今試合を2位で通過した棚田(写真右、アーチェリー部提供)
その中でも特に光ったのは4年生の活躍だ。2月の全日本学生室内個人選手権(インカレインドア)で2位となった棚田歩(スポ4=北海道・帯広三条)は全体の2位、市川遼治前主将(スポ4=群馬・高崎商大付)が4位、相木将寛(創理4=東京・駒場東邦)が10位で通過。早大の上位3人となって上級生としての貫禄を見せた。 この試合の目標を「練習通りの射形ができるように」として臨んだ棚田。679点という最終的な点数については「せっかくなら680点に乗せたかった」と少し悔しさをのぞかせたが、調子を取り戻したことには満足気な様子だ。市川も数カ月ぶりの実戦に「少し緊張した」と硬さはありつつも安定した射を見せ、666点でまとめた。
久々の実戦となった選手が多い中でもうまく調整して臨むことができ、次につながる収穫の多い試合となった。一方で思うように実力が発揮できず、課題の残る選手も見られた。
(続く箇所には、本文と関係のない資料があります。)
-- pv_equiv track=rewrite | github.com/Ryles1/AdventofCode | 2016/day9.py | decompress2
-- ===== SOURCE A (Python) =====
-- def decompress2(file_str):
--     index = 0
--     decompressed_length = 0
--     while index <= len(file_str):
--         # recursive base case
--         if index == len(file_str):
--             return decompressed_length
--
--         next_char = file_str[index]
--         if next_char != '(':
--             decompressed_length += 1
--             index += 1
--         else:
--             # find the next ')' - assuming the next ")" is within the next 10 characters
--             close_bracket_index = file_str.index(')', index, index + 10)
--             # marker_str is the (AxB) that indicates the number of characters and num of repeats
--             marker_str = ''.join(file_str[index + 1: close_bracket_index])
--             num_chars, num_repeats = (int(num) for num in marker_str.split('x'))
--             # get the remaining string and send it to be decompressed
--             next_repeat_str = file_str[close_bracket_index + 1: (close_bracket_index + 1 + num_chars)]
--             new_length = decompress2(next_repeat_str)
--             decompressed_length += (new_length * num_repeats)
--             index = close_bracket_index + 1 + num_chars
--     return decompressed_length
-- ===== SOURCE B (Python) =====
-- def decompress2(file_str):
--     # Single linear pass: a stack of (end_index, previous_multiplier) frames replaces
--     # A's recursion on extracted substrings; each literal character adds the current
--     # multiplier product.
--     n = len(file_str)
--     total = 0
--     mult = 1
--     stack = []  # (absolute end of the current repeated region, multiplier to restore)
--     i = 0
--     while i < n:
--         while stack and stack[-1][0] <= i:
--             _, mult = stack.pop()
--         if file_str[i] == '(':
--             end = stack[-1][0] if stack else n
--             j = file_str.index(')', i, min(i + 10, end))
--             a, b = (int(num) for num in file_str[i + 1:j].split('x'))
--             stack.append((min(j + 1 + a, end), mult))
--             mult *= b
--             i = j + 1
--         else:
--             total += mult
--             i += 1
--     return total
-- ===== Notes on version B (the rewrite author's own statement) =====
-- stated objective: faster
-- what changed: A recursively extracts each marker's repeated substring and re-parses it (re-scanning characters once per nesting level); B makes one left-to-right pass over the original string with a stack of (region-end, multiplier) frames, adding the current multiplier product per literal character.
-- outside the precondition, e.g. on decompress2('(-3x2)a'): A returns 4, B returns 1
import Mathlib
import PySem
ここから修正し、2週間後の本選でどれだけ成長した姿を見せられるか。また、本選からは女子の試合も始まる。田邉正騎新主将(教育3=東京・早稲田)を中心とした新体制はいよいよスタートだ。念願である王座制覇に向け、戦いの幕が明ける。
(記事 朝岡里奈、写真 部員提供)
結果
▽男子リカーブ
2位 棚田 歩 679点
4位 市川遼治 666点
10位 相木将寛 653点
21位 北 遼祐 638点
26位 浦田大輔 632点
32位 中野勇斗 621点
33位 杉田蒼月 620点
39位 藤澤博斗 614点
91位 田邉正騎 562点
99位 駒崎友彰 551点
100位 篠原純弥 547点
(ここまでが予選通過)
103位 山本治輝 544点
110位 服部朝樹 530点
コメント
市川遼治前主将(スポ4=群馬・高崎商大付)
――今日は久しぶりの試合だったと思いますが、調子はいかがでしたか
コロナ禍の状況で最初の方はなかなか本数を稼ぐことができなかったんですけれども、6月7月ぐらいから練習量は元に戻していって、最近ですとコロナ前までの体力に戻ってきていました。それに伴って調子も、また前の通りには点数も戻ってきていて、今日も状態としてはそんなに悪くないのかなと感じていました。
――今日の試合で目標としていたことはありますか
例年と違う選考の仕方で、本選に出場するためのボーダーが低いということが予想されていたので、普段通りの射ち方であれば全く予選通過は問題ないと思っていました。なので今日に関しては点数面での意識というより、普段通りの自分の射ち方で丁寧に射っていくということに集中して臨みました。
――その目標は達成できましたか
そうですね、本当に今日は日差しがあって暑い中の試合だったんですが、特に風もなくもちろん雨も降らず、環境面ではベストコンディションな試合ではありました。自分の感じからしても狙いに行くようなことはあまりなく、久しぶりの試合で緊張したということがあったんですけれども、変に4年生だからという意識もせず自分の射形に集中して今日は臨めたのではないかと思います。
――点数や順位などに関してはいかがですか
点数面で言いますと、欲を言えばもう少し、670点以上は欲しかったですね。でも最近は70(メートル)メインで射っていてショートも久しぶりということもあって、そこで今回666点が出せたので点数は問題ないかなという感じですね。順位につきましても、僕が最後見た速報では4位か5位ぐらいだったのですが、そちらもそこそこかなという感じでした。重要なのは次の本選に出場して王座の出場権を獲得するということなので、予選に関しては特に順位には執着せずに臨みました。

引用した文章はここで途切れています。